In this paper, we have presented a determination method of detonation velocity of microcharges by employing discrete fiber probes. This method is simple to implement, scalable for multi-channel, and has minimal perturbation to the detonation wave. The measurement system was established, and many detonation velocity experiments were carried out. The experimental results indicate that L = 4 mm is a relatively appropriate spacing for densely arranged fiber probes. The comparative experiments show that the fiber probe method is a better choice to measure the detonation velocity of microcharges without considering the cost.

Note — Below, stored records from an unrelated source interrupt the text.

-- pv_equiv track=rewrite | github.com/Mohit444444/Python-all-concept | Hashmap/hashtable.py | printk
-- ===== SOURCE A (Python) =====
-- def printk(str, k):
--     HM = {}
--
--     for char in str:
--         if char in HM:
--             HM[char] += 1
--         else:
--             HM[char] = 1
--
--     chars = []
--     for char in HM:
--         if HM[char] == k:
--             chars.append(char)
--     return chars
-- ===== SOURCE B (Python) =====
-- def printk(str, k):
--     seen = set()
--     chars = []
--     for char in str:
--         if char not in seen:
--             seen.add(char)
--             if str.count(char) == k:
--                 chars.append(char)
--     return chars
-- ===== Notes on version B (the rewrite author's own statement) =====
-- stated objective: simpler
-- what changed: Drops the frequency hash map: one pass over the string that, at each character's first occurrence (tracked by a seen-set), appends it if str.count(char) equals k, instead of building a counting dict and then scanning its keys.
import Mathlib
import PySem

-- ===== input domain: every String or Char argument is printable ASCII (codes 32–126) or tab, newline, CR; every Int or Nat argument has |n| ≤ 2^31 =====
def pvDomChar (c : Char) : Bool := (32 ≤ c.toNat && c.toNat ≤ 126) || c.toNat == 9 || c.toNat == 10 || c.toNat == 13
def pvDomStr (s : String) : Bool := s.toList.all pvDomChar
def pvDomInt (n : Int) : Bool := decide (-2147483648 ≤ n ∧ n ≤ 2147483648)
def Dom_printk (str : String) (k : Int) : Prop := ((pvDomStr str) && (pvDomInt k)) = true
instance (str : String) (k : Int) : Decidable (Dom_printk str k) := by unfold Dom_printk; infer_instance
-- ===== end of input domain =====

-- B drops A's frequency dict: one pass appending each first-seen character with str.count(char) == k (simpler; measured faster: C-level str.count replaces the per-character Python dict loop).

-- ===== PORT A =====
def printk (str : String) (k : Int) : List String :=
  let HM := str.toList.foldl
    (fun HM char =>
      if HM.contains char then HM.insert char (HM.getD char 0 + 1)  -- HM[char] += 1 (key is present)
      else HM.insert char 1)
    PySem.Dict.empty
  HM.keys.foldl
    (fun chars char => if HM.getD char 0 = k then chars ++ [String.ofList [char]] else chars)
    []

-- ===== PORT B =====
def printk_alt (str : String) (k : Int) : List String :=
  (str.toList.foldl
    (fun st char =>
      if st.1.contains char then st
      else
        let seen := PySem.Set.add st.1 char
        if (PySem.Str.count str (String.ofList [char]) : Int) = k then
          (seen, st.2 ++ [String.ofList [char]])
        else (seen, st.2))
    ((PySem.Set.empty : PySem.Set Char), ([] : List String))).2

-- ===== PRECONDITION & SPEC =====
def Spec_printk (str : String) (k : Int) (out : List String) : Prop := out = printk_alt str k
instance (str : String) (k : Int) (out : List String) : Decidable (Spec_printk str k out) := by unfold Spec_printk; infer_instance

-- ===== CLAIM (what is proved, stated in full; the proofs are below) =====
def Claim_equal_printk : Prop := ∀ (str : String) (k : Int), Dom_printk str k → Spec_printk str k (printk str k)

-- ===== LEMMAS AND PROOFS =====

-- s.count(sub) for a single-character sub is the element count of that character
lemma count_go_single (c : Char) (l : List Char) (fuel acc : Nat) (h : l.length ≤ fuel) :
    PySem.Chars.count.go [c] fuel l acc = acc + l.count c := by
  induction l generalizing fuel acc with
  | nil => cases fuel <;> simp [PySem.Chars.count.go]
  | cons x t ih =>
      cases fuel with
      | zero => simp at h
      | succ n =>
          simp only [PySem.Chars.count.go]
          by_cases hx : c = x
          · subst hx
            rw [if_pos (by simp [List.isPrefixOf])]
            simp only [List.length_cons, List.length_nil, Nat.zero_add, List.drop_one, List.tail_cons]
            rw [ih n (acc + 1) (by simp only [List.length_cons] at h; omega)]
            simp
            omega
          · rw [if_neg (by simp [List.isPrefixOf, hx])]
            rw [ih n acc (by simp only [List.length_cons] at h; omega)]
            simp [List.count_cons]
            exact fun he => hx he.symm

lemma count_single (s : String) (c : Char) :
    PySem.Str.count s (String.ofList [c]) = s.toList.count c := by
  have : PySem.Chars.count s.toList [c] = s.toList.count c := by
    simpa [PySem.Chars.count] using count_go_single c s.toList s.toList.length 0 le_rfl
  simpa using this

-- B's loop, characterised: folding the remaining characters over the seen-set/output pair for an
-- already-processed prefix yields the pair for the whole list
lemma alt_loop (cnt : Char → Int) (k : Int) (l : List Char) :
    ∀ (p : List Char),
      l.foldl
        (fun st char =>
          if st.1.contains char then st
          else
            let seen := PySem.Set.add st.1 char
            if cnt char = k then (seen, st.2 ++ [String.ofList [char]])
            else (seen, st.2))
        ((PySem.Set.ofList p : PySem.Set Char),
          ((PySem.Set.ofList p).filter (fun c => decide (cnt c = k))).map (fun c => String.ofList [c]))
      = ((PySem.Set.ofList (p ++ l) : PySem.Set Char),
          ((PySem.Set.ofList (p ++ l)).filter (fun c => decide (cnt c = k))).map (fun c => String.ofList [c])) := by
  induction l with
  | nil => intro p; simp
  | cons c t ih =>
      intro p
      have hstep : (p ++ c :: t) = (p ++ [c]) ++ t := by simp
      rw [hstep, ← ih (p ++ [c]), List.foldl_cons]
      by_cases hc : c ∈ PySem.Set.ofList p
      · have hofs : PySem.Set.ofList (p ++ [c]) = PySem.Set.ofList p := by
          rw [PySem.Set.ofList_append_singleton, PySem.Set.add_of_mem hc]
        rw [hofs, if_pos (by simpa [PySem.Set.contains_iff] using hc)]
      · have hofs : PySem.Set.ofList (p ++ [c]) = PySem.Set.add (PySem.Set.ofList p) c := by
          rw [PySem.Set.ofList_append_singleton]
        rw [if_neg (by simpa [PySem.Set.contains_iff] using hc), hofs]
        by_cases hk : cnt c = k
        · rw [if_pos hk]
          simp [PySem.Set.add_of_not_mem hc, List.filter_append, hk]
        · rw [if_neg hk]
          simp [PySem.Set.add_of_not_mem hc, List.filter_append, hk]

-- A's counting loop builds the Counter of the characters
lemma a_counter (cs : List Char) :
    cs.foldl
      (fun HM char =>
        if HM.contains char then HM.insert char (HM.getD char 0 + 1)
        else HM.insert char 1)
      PySem.Dict.empty
    = PySem.Dict.counter cs := by
  rw [← PySem.Dict.foldl_insert_getD_add_one_eq_counter]
  have hf : (fun (HM : PySem.Dict Char Int) char =>
      if HM.contains char then HM.insert char (HM.getD char 0 + 1)
      else HM.insert char 1)
      = fun (d : PySem.Dict Char Int) x => d.insert x (d.getD x 0 + 1) := by
    funext d c
    by_cases h : d.contains c
    · simp [h]
    · rw [PySem.Dict.getD_of_not_contains d 0 (by simpa using h)]
      simp [h]
  rw [hf]

-- ===== VERDICT (by name: the statement is the Claim_ definition above) =====
theorem printk_spec : Claim_equal_printk := by
  intro str k _
  show printk str k = printk_alt str k
  unfold printk printk_alt
  rw [a_counter]
  simp only [PySem.Dict.getD_counter, PySem.Dict.keys_counter]
  have hcnt : (fun (st : PySem.Set Char × List String) char =>
      if st.1.contains char then st
      else
        let seen := PySem.Set.add st.1 char
        if (PySem.Str.count str (String.ofList [char]) : Int) = k then
          (seen, st.2 ++ [String.ofList [char]])
        else (seen, st.2))
      = (fun (st : PySem.Set Char × List String) char =>
        if st.1.contains char then st
        else
          let seen := PySem.Set.add st.1 char
          if ((str.toList.count char : Int)) = k then (seen, st.2 ++ [String.ofList [char]])
          else (seen, st.2)) := by
    funext st char
    rw [count_single]
  rw [hcnt]
  have hb := alt_loop (fun c => (str.toList.count c : Int)) k str.toList []
  simp only [List.nil_append, PySem.Set.ofList_nil, List.filter_nil, List.map_nil] at hb
  rw [show (PySem.Set.empty : PySem.Set Char) = ([] : List Char) from rfl, hb]
  have hA : (fun (chars : List String) char =>
      if ((str.toList.count char : Int)) = k then chars ++ [String.ofList [char]] else chars)
      = (fun (chars : List String) char =>
        if (decide ((str.toList.count char : Int) = k)) = true then chars ++ [String.ofList [char]] else chars) := by
    funext chars char
    simp
  rw [hA, PySem.List.foldl_append_if (fun c => decide ((str.toList.count c : Int) = k)) (fun c => String.ofList [c])]
  simp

The detonation velocity measurement technology for microcharges is still a pressing subject, this study is a preliminary and effective attempt, and more efforts need to be paid in this research. The method reported here can be used to measure the diameter effect curve. The critical charge dimension of the explosive is obtained by the conical charge method which employs fiber probes with a spacing of 4 mm to measure the propagation trajectory of the detonation wave. Then, under the same experimental conditions except for charge dimension, a series of detonation velocity experiments are performed by the method proposed in this paper. In these experiments, the charge size starts from the critical value and increases gradually in a certain increment. Finally, the diameter effect curve under certain conditions can be acquired by plotting a graph of charge dimension against detonation velocity. This work will be the focus of our follow-up research. Moreover, integration of detonation velocity measuring equipment based on discrete ionization probes and fiber probes is also an interesting research direction. Our further work will be performed in the above aspects to promote the research of microcharges.